Resources for substance misuse recovery

Updated: 3 days ago

Substance misuse is a critical issue for people incarcerated in America. The National Institute of Health reports that 65% of incarcerated individuals have an active substance use disorder, and an additional 20% were under the influence of drugs or alcohol at the time of their crime.

Understanding the recovery journey

In substance abuse recovery, identifying the most important actions or strategies can help individuals achieve the greatest progress toward their recovery goals. To determine what type of substance abuse recovery program will yield the desired results of abstinence and sobriety, individuals may want to consider the following:

These areas of consideration are defined by research studies published by the Journal of Psychoactive Drugs, the Journal of Substance Abuse Treatment, and the Journal of Addiction Medicine.

  1. Identify the most critical aspects of recovery: This includes understanding the root causes of substance abuse, developing coping strategies, building a support network, and setting achievable goals.

  2. Prioritize the most effective treatments: Evidence-based treatments such as cognitive-behavioral therapy, motivational interviewing, and medication-assisted treatment have been shown to be effective in treating substance abuse.

  3. Develop a personalized recovery plan: A recovery plan should be tailored to an individual's specific needs and goals, taking into account any co-occurring mental health conditions, social support, and lifestyle factors.

  4. Focus on building healthy habits: Substance abuse can often be linked to unhealthy habits, such as poor diet, lack of exercise, and inadequate sleep. Focusing on building healthy habits can help support overall recovery.

  5. Address any underlying trauma or emotional issues: Many individuals with substance abuse disorders have underlying trauma or emotional issues that may have contributed to their substance use. Addressing these issues through therapy or other supportive services can be critical to long-term recovery.

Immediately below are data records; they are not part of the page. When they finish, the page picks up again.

theorem count_pos : ∀ n u prev, List.length u ≤ n → hasIdob prev u = true →
    1 ≤ countB prev u := by
  intro n
  induction n with
  | zero =>
    intro u prev hu hh
    have hnil : u = [] := List.eq_nil_of_length_eq_zero (Nat.le_zero.mp hu)
    subst hnil
    simp [hasIdob] at hh
  | succ n ih =>
    intro u prev hu hh
    cases u with
    | nil => simp [hasIdob] at hh
    | cons c0 t =>
      have hlen : t.length ≤ n := by simp at hu; omega
      rw [hasIdob] at hh
      rw [countB_cons]
      by_cases hc0 : c0 = '_'
      · subst hc0
        have hhead : ((((('_') :: t).take 4).map PySem.Chars.lowerChar) == ['i','d','o','b']) = false :=
          chunk4_beq_false_of_not_alpha '_' t (by decide)
        rw [hhead] at hh
        simp at hh
        rw [show PySem.Chars.isalpha '_' = false from by decide] at hh
        simp [show PySem.Chars.isalpha ' ' = false from by decide]
        exact ih t false hlen hh
      · by_cases hA : PySem.Chars.isalpha c0 = true
        · cases prev with
          | true =>
            simp at hh
            rw [hA] at hh
            simp [hc0, hA]
            exact ih t true hlen hh
          | false =>
            by_cases h1 : ((c0 :: t).take 4).map PySem.Chars.lowerChar = ['i','d','o','b']
            · rw [if_neg (show ¬(PySem.Chars.isalpha (if c0 = '_' then ' ' else c0) = false)
                from by simp [hc0, hA]), if_neg (show ¬(false = true) from by decide), if_pos h1]
              omega
            · rw [beq_eq_false_iff_ne.mpr h1] at hh
              simp at hh
              rw [hA] at hh
              rw [if_neg (show ¬(PySem.Chars.isalpha (if c0 = '_' then ' ' else c0) = false)
                from by simp [hc0, hA]), if_neg (show ¬(false = true) from by decide), if_neg h1]
              by_cases h2 : PySem.Chars.startswith
                  (((c0 :: t).take 3).map PySem.Chars.lowerChar) "id".toList = true
              · have h2' := h2
                rw [startswith_eq', idL, chunk_structure] at h2'
                obtain ⟨e0, e1'⟩ := prefix2_chunk c0 t 'i' 'd' h2'
                obtain ⟨c2, t₂, rfl, e2⟩ := take1_map_eq t _ e1'
                rw [if_pos h2, show ((c2 :: t₂).drop 1) = t₂ from rfl]
                rw [hasIdob] at hh
                simp at hh
                rw [isalpha_of_lowerChar_eq c2 'd' (by decide) e2] at hh
                exact ih t₂ true (by simp at hu; omega) hh
              · rw [if_neg h2]
                by_cases h3 : PySem.Chars.startswith
                    (((c0 :: t).take 3).map PySem.Chars.lowerChar) "url".toList = true
                · have h3' := h3
                  rw [startswith_eq', urlL, chunk_structure] at h3'
                  obtain ⟨e0, e1'⟩ := prefix3_chunk c0 t 'u' 'r' 'l' h3'
                  obtain ⟨c2, c3, t₂, rfl, e2, e3⟩ := take2_map_eq t _ _ e1'
                  rw [if_pos h3, show ((c2 :: c3 :: t₂).drop 2) = t₂ from rfl]
                  rw [hasIdob] at hh
                  simp at hh
                  rw [isalpha_of_lowerChar_eq c2 'r' (by decide) e2] at hh
                  rw [hasIdob] at hh
                  simp at hh
                  rw [isalpha_of_lowerChar_eq c3 'l' (by decide) e3] at hh
                  exact ih t₂ true (by simp at hu; omega) hh
                · rw [if_neg h3]
                  by_cases h4 : PySem.Chars.startswith
                      (((c0 :: t).take 3).map PySem.Chars.lowerChar) "api".toList = true
                  · have h4' := h4
                    rw [startswith_eq', apiL, chunk_structure] at h4'
                    obtain ⟨e0, e1'⟩ := prefix3_chunk c0 t 'a' 'p' 'i' h4'
                    obtain ⟨c2, c3, t₂, rfl, e2, e3⟩ := take2_map_eq t _ _ e1'
                    rw [if_pos h4, show ((c2 :: c3 :: t₂).drop 2) = t₂ from rfl]
                    rw [hasIdob] at hh
                    simp at hh
                    rw [isalpha_of_lowerChar_eq c2 'p' (by decide) e2] at hh
                    rw [hasIdob] at hh
                    simp at hh
                    rw [isalpha_of_lowerChar_eq c3 'i' (by decide) e3] at hh
                    exact ih t₂ true (by simp at hu; omega) hh
                  · rw [if_neg h4]
                    by_cases h5 : PySem.Chars.startswith
                        (((c0 :: t).take 3).map PySem.Chars.lowerChar) "dob".toList = true
                    · have h5' := h5
                      rw [startswith_eq', dobL, chunk_structure] at h5'
                      obtain ⟨e0, e1'⟩ := prefix3_chunk c0 t 'd' 'o' 'b' h5'
                      obtain ⟨c2, c3, t₂, rfl, e2, e3⟩ := take2_map_eq t _ _ e1'
                      rw [if_pos h5, show ((c2 :: c3 :: t₂).drop 2) = t₂ from rfl]
                      rw [hasIdob] at hh
                      simp at hh
                      rw [isalpha_of_lowerChar_eq c2 'o' (by decide) e2] at hh
                      rw [hasIdob] at hh
                      simp at hh
                      rw [isalpha_of_lowerChar_eq c3 'b' (by decide) e3] at hh
                      exact ih t₂ true (by simp at hu; omega) hh
                    · rw [if_neg h5]
                      by_cases h6 : PySem.Chars.startswith
                          (((c0 :: t).take 3).map PySem.Chars.lowerChar) "ssn".toList = true
                      · have h6' := h6
                        rw [startswith_eq', ssnL, chunk_structure] at h6'
                        obtain ⟨e0, e1'⟩ := prefix3_chunk c0 t 's' 's' 'n' h6'
                        obtain ⟨c2, c3, t₂, rfl, e2, e3⟩ := take2_map_eq t _ _ e1'
                        rw [if_pos h6, show ((c2 :: c3 :: t₂).drop 2) = t₂ from rfl]
                        rw [hasIdob] at hh
                        simp at hh
                        rw [isalpha_of_lowerChar_eq c2 's' (by decide) e2] at hh
                        rw [hasIdob] at hh
                        simp at hh
                        rw [isalpha_of_lowerChar_eq c3 'n' (by decide) e3] at hh
                        exact ih t₂ true (by simp at hu; omega) hh
                      · rw [if_neg h6]
                        exact ih t true hlen hh
        · have hA' : PySem.Chars.isalpha c0 = false := bool_eq_false_of_not hA
          rw [chunk4_beq_false_of_not_alpha c0 t hA'] at hh
          simp at hh
          rw [hA'] at hh
          simp [hc0, hA']
          exact ih t false hlen hh

theorem A_toList (name : String) : (generate_display_name_py name).toList
    = R5 (pyTitleGo false (name.toList.map substChar)) := by
  unfold generate_display_name_py
  simp only [List.foldl]
  simp only [PySem.Str.toList_replace, String.toList_ofList]
  rw [replace_eq_repl _ _ _ (by decide), replace_eq_repl _ _ _ (by decide),
      replace_eq_repl _ _ _ (by decide), replace_eq_repl _ _ _ (by decide),
      replace_eq_repl _ _ _ (by decide), replace_eq_repl _ _ _ (by decide)]
  rw [keyIdL, keyUrlL, keyApiL, keyDobL, keySsnL, underL, spaceL, IDL, URLL, APIL, DOBL, SSNL,
      repl_underscore]
  rfl

-- ===== VERDICT (by name: the statements are the Claim_ definitions above) =====
theorem generate_display_name_py_spec : Claim_unchanged_generate_display_name_py := by
  intro name _ hnd
  have haux : hasIdob false name.toList = false := by
    rw [← fold_eq_rec]
    exact bool_eq_false_of_not (fun hb => hnd hb)
  apply str_eq_of_toList
  rw [A_toList, show (generate_display_name_py_alt name).toList = scanB false name.toList
    from by simp [generate_display_name_py_alt]]
  exact main_lemma (name.toList.length) name.toList false le_rfl haux

theorem generate_display_name_py_changed : Claim_changed_generate_display_name_py := by
  unfold Claim_changed_generate_display_name_py
  refine ⟨by decide, by decide,
    str_eq_of_toList _ _ (by decide),
    str_eq_of_toList _ _ (by simp [pvDiffWitness_generate_display_name_py, pvDiffWitnessOut_generate_display_name_py, generate_display_name_py_alt, scanB]; decide),
    fun h => absurd (congrArg String.toList h) (by decide)⟩

theorem generate_display_name_py_tight : Claim_exact_generate_display_name_py := by
  intro name _ hd heq
  have hidob : hasIdob false name.toList = true := by
    rw [← fold_eq_rec]
    exact hd
  have hcnt := count_pos (name.toList.length) name.toList false le_rfl hidob
  have hlenEq : (generate_display_name_py name).toList.length
      = (generate_display_name_py_alt name).toList.length := by rw [heq]
  rw [A_toList, show (generate_display_name_py_alt name).toList = scanB false name.toList
    from by simp [generate_display_name_py_alt], len_lemma (name.toList.length) name.toList false le_rfl] at hlenEq
  omega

Approaches to substance misuse recovery

Recovery from substance misuse is a highly personal process that can occur via many pathways. While AA and NA are often the provided service inside correctional facilities, several alternatives to AA exist that are more secular and may align with individuals who do not find success in AA programs. Edovo offers a combination of AA-based materials and many alternatives. These alternatives generally ask individuals to find motivation within themselves and to learn internal control instead of seeking an external source of power.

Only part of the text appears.